Rooney is first man on the bench, warming after ten minutes, ready to immediately replace anyone not putting in a 'top, top' effort, before anyone has a mild stroke about it.
I just agree with a portion of supporters who feel that he currently doesn't fit in with the rest of the expected first team and their preferred, or indeed more suitable, style of play, as he won't stay in formation, or finish the chances that come his way when is up top.
That XI actually PLAYS SOME FOOTBALL against Spain or Brazil, and if (probable to be reasonable) they lose I at least can't see it being a one-sided boring blowout, but at least an exciting all guns blazing last stand!
Manc in SA (TC23 could have won it alone though!)
Is Rooney Now A God?
Brian's Fat Albatross email hit the nail so perfectly that the nail went right in and then the head fell off; this now means that whatever the nail hit is now stuck in place. Forever.
But the point, or question, of the email is this, what else, besides the city keys, was Rooney given on hist last contract renewal?
I can only speculate that within the realm of Manchester he is now 'King of the North' and everyone must refer to him as 'Your Grace'. The club's elder Ewar Woowar has bewitched all and sundry to believe Wayne Rooney (or Beautiful Eagle as he is affectionately known) is a higher being sent down from the old Gods to save the realm from 'certain doom from afar'. The good, albeit entranced, people must make offerings to their saviour on a weekly basis in the form of pies and milk. Old Trafford (named after their previous messiah, Trafford the Great (rumoured to be shortly renamed to the Rooneydome)) via its maze of underground tunnels has become the world's biggest pie storage.
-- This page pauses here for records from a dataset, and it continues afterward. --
-- pv_equiv track=rewrite | github.com/pypi-data/pypi-mirror-325 | packages/dreamml/dreamml-3.5.4.1.tar.gz/dreamml-3.5.4.1/dreamml/utils/get_n_iterartions.py | get_n_iterations
-- ===== SOURCE A (Python) =====
-- def get_n_iterations(shape: int) -> int:
--     """
--     Функция для выбора количества интераций оптимизатора
--     в зависимости от количества наблюдений в dev выборке.
--
--     Parameters
--         ----------
--         shape: int
--             Количество наблюдений в dev выборке.
--
--         Returns
--         -------
--         iterations: int
--             Количество итераций оптимизатора.
--     """
--
--     dict_of_shapes_and_iterations = {
--         0: 300,
--         10000: 200,
--         25000: 150,
--         50000: 100,
--         75000: 50,
--         100000: 20,
--         200000: 10,
--     }
--
--     iterations = 0
--
--     for key, value in dict_of_shapes_and_iterations.items():
--         if shape > key:
--             iterations = value
--
--     return iterations
-- ===== SOURCE B (Python) =====
-- def get_n_iterations(shape: int) -> int:
--     keys = [0, 10000, 25000, 50000, 75000, 100000, 200000]
--     vals = [300, 200, 150, 100, 50, 20, 10]
--     # bisect_left: number of keys strictly less than shape
--     lo, hi = 0, len(keys)
--     while lo < hi:
--         mid = (lo + hi) // 2
--         if keys[mid] < shape:
--             lo = mid + 1
--         else:
--             hi = mid
--     return 0 if lo == 0 else vals[lo - 1]
-- ===== Notes on version B (the rewrite author's own statement) =====
-- stated objective: alternative
-- what changed: replaces the linear scan over the threshold dict (last matching value wins) with a hand-written bisect_left binary search over sorted threshold keys and one indexed lookup into a parallel value list
import Mathlib
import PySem

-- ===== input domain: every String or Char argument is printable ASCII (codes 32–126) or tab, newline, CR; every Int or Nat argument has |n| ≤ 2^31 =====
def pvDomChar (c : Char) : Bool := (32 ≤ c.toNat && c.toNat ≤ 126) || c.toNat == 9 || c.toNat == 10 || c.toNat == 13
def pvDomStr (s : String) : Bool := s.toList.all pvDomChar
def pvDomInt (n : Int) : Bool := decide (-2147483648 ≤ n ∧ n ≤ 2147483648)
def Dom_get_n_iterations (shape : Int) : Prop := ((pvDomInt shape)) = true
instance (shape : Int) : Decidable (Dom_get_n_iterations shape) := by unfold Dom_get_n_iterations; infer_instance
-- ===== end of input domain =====

-- B replaces A's linear last-match scan over the threshold dict with a bisect_left
-- binary search plus one indexed lookup (objective: alternative algorithm).

-- ===== PORT A =====
-- the dict literal, as an insertion-ordered association list
def pvShapesDict : List (Int × Int) :=
  [(0, 300), (10000, 200), (25000, 150), (50000, 100), (75000, 50), (100000, 20), (200000, 10)]

-- the for-loop over .items(): last key with shape > key wins, accumulator starts at 0
def get_n_iterations (shape : Int) : Int :=
  pvShapesDict.foldl (fun iterations kv => if shape > kv.1 then kv.2 else iterations) 0

-- ===== PORT B =====
def pvKeys : List Int := [0, 10000, 25000, 50000, 75000, 100000, 200000]
def pvVals : List Int := [300, 200, 150, 100, 50, 20, 10]

-- the while lo < hi loop of hand-written bisect_left; fuel bounds the iterations
def pvBisectLoop (shape : Int) : Nat → Nat → Nat → Nat
  | 0, lo, _ => lo
  | fuel + 1, lo, hi =>
    if lo < hi then
      let mid := (lo + hi) / 2
      if pvKeys.getD mid 0 < shape then pvBisectLoop shape fuel (mid + 1) hi
      else pvBisectLoop shape fuel lo mid
    else lo

def get_n_iterations_alt (shape : Int) : Int :=
  let lo := pvBisectLoop shape pvKeys.length 0 pvKeys.length
  if lo == 0 then 0 else pvVals.getD (lo - 1) 0

-- ===== PRECONDITION & SPEC =====
def Spec_get_n_iterations (shape : Int) (out : Int) : Prop := out = get_n_iterations_alt shape
instance (shape : Int) (out : Int) : Decidable (Spec_get_n_iterations shape out) := by unfold Spec_get_n_iterations; infer_instance

-- ===== CLAIM (what is proved, stated in full; the proofs are below) =====
def Claim_equal_get_n_iterations : Prop := ∀ (shape : Int), Dom_get_n_iterations shape → Spec_get_n_iterations shape (get_n_iterations shape)

-- ===== LEMMAS AND PROOFS =====

-- ===== VERDICT (by name: the statement is the Claim_ definition above) =====
set_option maxHeartbeats 1000000 in
theorem get_n_iterations_spec : Claim_equal_get_n_iterations := by
  intro shape _
  unfold Spec_get_n_iterations
  by_cases c6 : (200000:Int) < shape
  · have f0 : (0:Int) < shape := by omega
    have f1 : (10000:Int) < shape := by omega
    have f2 : (25000:Int) < shape := by omega
    have f3 : (50000:Int) < shape := by omega
    have f4 : (75000:Int) < shape := by omega
    have f5 : (100000:Int) < shape := by omega
    have f6 : (200000:Int) < shape := by omega
    norm_num [get_n_iterations, get_n_iterations_alt, pvBisectLoop, pvShapesDict, pvKeys, pvVals, f0, f1, f2, f3, f4, f5, f6]
  by_cases c5 : (100000:Int) < shape
  · have f0 : (0:Int) < shape := by omega
    have f1 : (10000:Int) < shape := by omega
    have f2 : (25000:Int) < shape := by omega
    have f3 : (50000:Int) < shape := by omega
    have f4 : (75000:Int) < shape := by omega
    have f5 : (100000:Int) < shape := by omega
    have f6 : ¬ (200000:Int) < shape := by omega
    norm_num [get_n_iterations, get_n_iterations_alt, pvBisectLoop, pvShapesDict, pvKeys, pvVals, f0, f1, f2, f3, f4, f5, f6]
  by_cases c4 : (75000:Int) < shape
  · have f0 : (0:Int) < shape := by omega
    have f1 : (10000:Int) < shape := by omega
    have f2 : (25000:Int) < shape := by omega
    have f3 : (50000:Int) < shape := by omega
    have f4 : (75000:Int) < shape := by omega
    have f5 : ¬ (100000:Int) < shape := by omega
    have f6 : ¬ (200000:Int) < shape := by omega
    norm_num [get_n_iterations, get_n_iterations_alt, pvBisectLoop, pvShapesDict, pvKeys, pvVals, f0, f1, f2, f3, f4, f5, f6]
  by_cases c3 : (50000:Int) < shape
  · have f0 : (0:Int) < shape := by omega
    have f1 : (10000:Int) < shape := by omega
    have f2 : (25000:Int) < shape := by omega
    have f3 : (50000:Int) < shape := by omega
    have f4 : ¬ (75000:Int) < shape := by omega
    have f5 : ¬ (100000:Int) < shape := by omega
    have f6 : ¬ (200000:Int) < shape := by omega
    norm_num [get_n_iterations, get_n_iterations_alt, pvBisectLoop, pvShapesDict, pvKeys, pvVals, f0, f1, f2, f3, f4, f5, f6]
  by_cases c2 : (25000:Int) < shape
  · have f0 : (0:Int) < shape := by omega
    have f1 : (10000:Int) < shape := by omega
    have f2 : (25000:Int) < shape := by omega
    have f3 : ¬ (50000:Int) < shape := by omega
    have f4 : ¬ (75000:Int) < shape := by omega
    have f5 : ¬ (100000:Int) < shape := by omega
    have f6 : ¬ (200000:Int) < shape := by omega
    norm_num [get_n_iterations, get_n_iterations_alt, pvBisectLoop, pvShapesDict, pvKeys, pvVals, f0, f1, f2, f3, f4, f5, f6]
  by_cases c1 : (10000:Int) < shape
  · have f0 : (0:Int) < shape := by omega
    have f1 : (10000:Int) < shape := by omega
    have f2 : ¬ (25000:Int) < shape := by omega
    have f3 : ¬ (50000:Int) < shape := by omega
    have f4 : ¬ (75000:Int) < shape := by omega
    have f5 : ¬ (100000:Int) < shape := by omega
    have f6 : ¬ (200000:Int) < shape := by omega
    norm_num [get_n_iterations, get_n_iterations_alt, pvBisectLoop, pvShapesDict, pvKeys, pvVals, f0, f1, f2, f3, f4, f5, f6]
  by_cases c0 : (0:Int) < shape
  · have f0 : (0:Int) < shape := by omega
    have f1 : ¬ (10000:Int) < shape := by omega
    have f2 : ¬ (25000:Int) < shape := by omega
    have f3 : ¬ (50000:Int) < shape := by omega
    have f4 : ¬ (75000:Int) < shape := by omega
    have f5 : ¬ (100000:Int) < shape := by omega
    have f6 : ¬ (200000:Int) < shape := by omega
    norm_num [get_n_iterations, get_n_iterations_alt, pvBisectLoop, pvShapesDict, pvKeys, pvVals, f0, f1, f2, f3, f4, f5, f6]
  · have f0 : ¬ (0:Int) < shape := by omega
    have f1 : ¬ (10000:Int) < shape := by omega
    have f2 : ¬ (25000:Int) < shape := by omega
    have f3 : ¬ (50000:Int) < shape := by omega
    have f4 : ¬ (75000:Int) < shape := by omega
    have f5 : ¬ (100000:Int) < shape := by omega
    have f6 : ¬ (200000:Int) < shape := by omega
    norm_num [get_n_iterations, get_n_iterations_alt, pvBisectLoop, pvShapesDict, pvKeys, pvVals, f0, f1, f2, f3, f4, f5, f6]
There are plans afoot to use the turf for grazing as 'foreign milk' is deemed unpure. Only pure milk can help the Beautiful Eagle return to his eventual resting place on his throne next to Zorgon.
Can anyone with inside knowledge of the realm of Manchester confirm or deny this rumour? Is he a god or simply a fat, impetuous overpaid, overrated t***?
Happy Friday xxx
Rooney Getting A Kicking
Nice letter from Brian LFC yesterday on Rooney. I just don't think he went far enough, this season I whispered to a friend while watching him (Rooney not Brian) lollop around the pitch ' Is Rooney really that good?'. My friend responded as any true white van driving, St George's Cross waving little Englander should and berated me.
What always sticks in my mind is this: if he wasn't English, what would be our opinion of him? From the safety of my laptop and out of reach of the bear paws of the most short sighted of England fans, I wondered what others thought?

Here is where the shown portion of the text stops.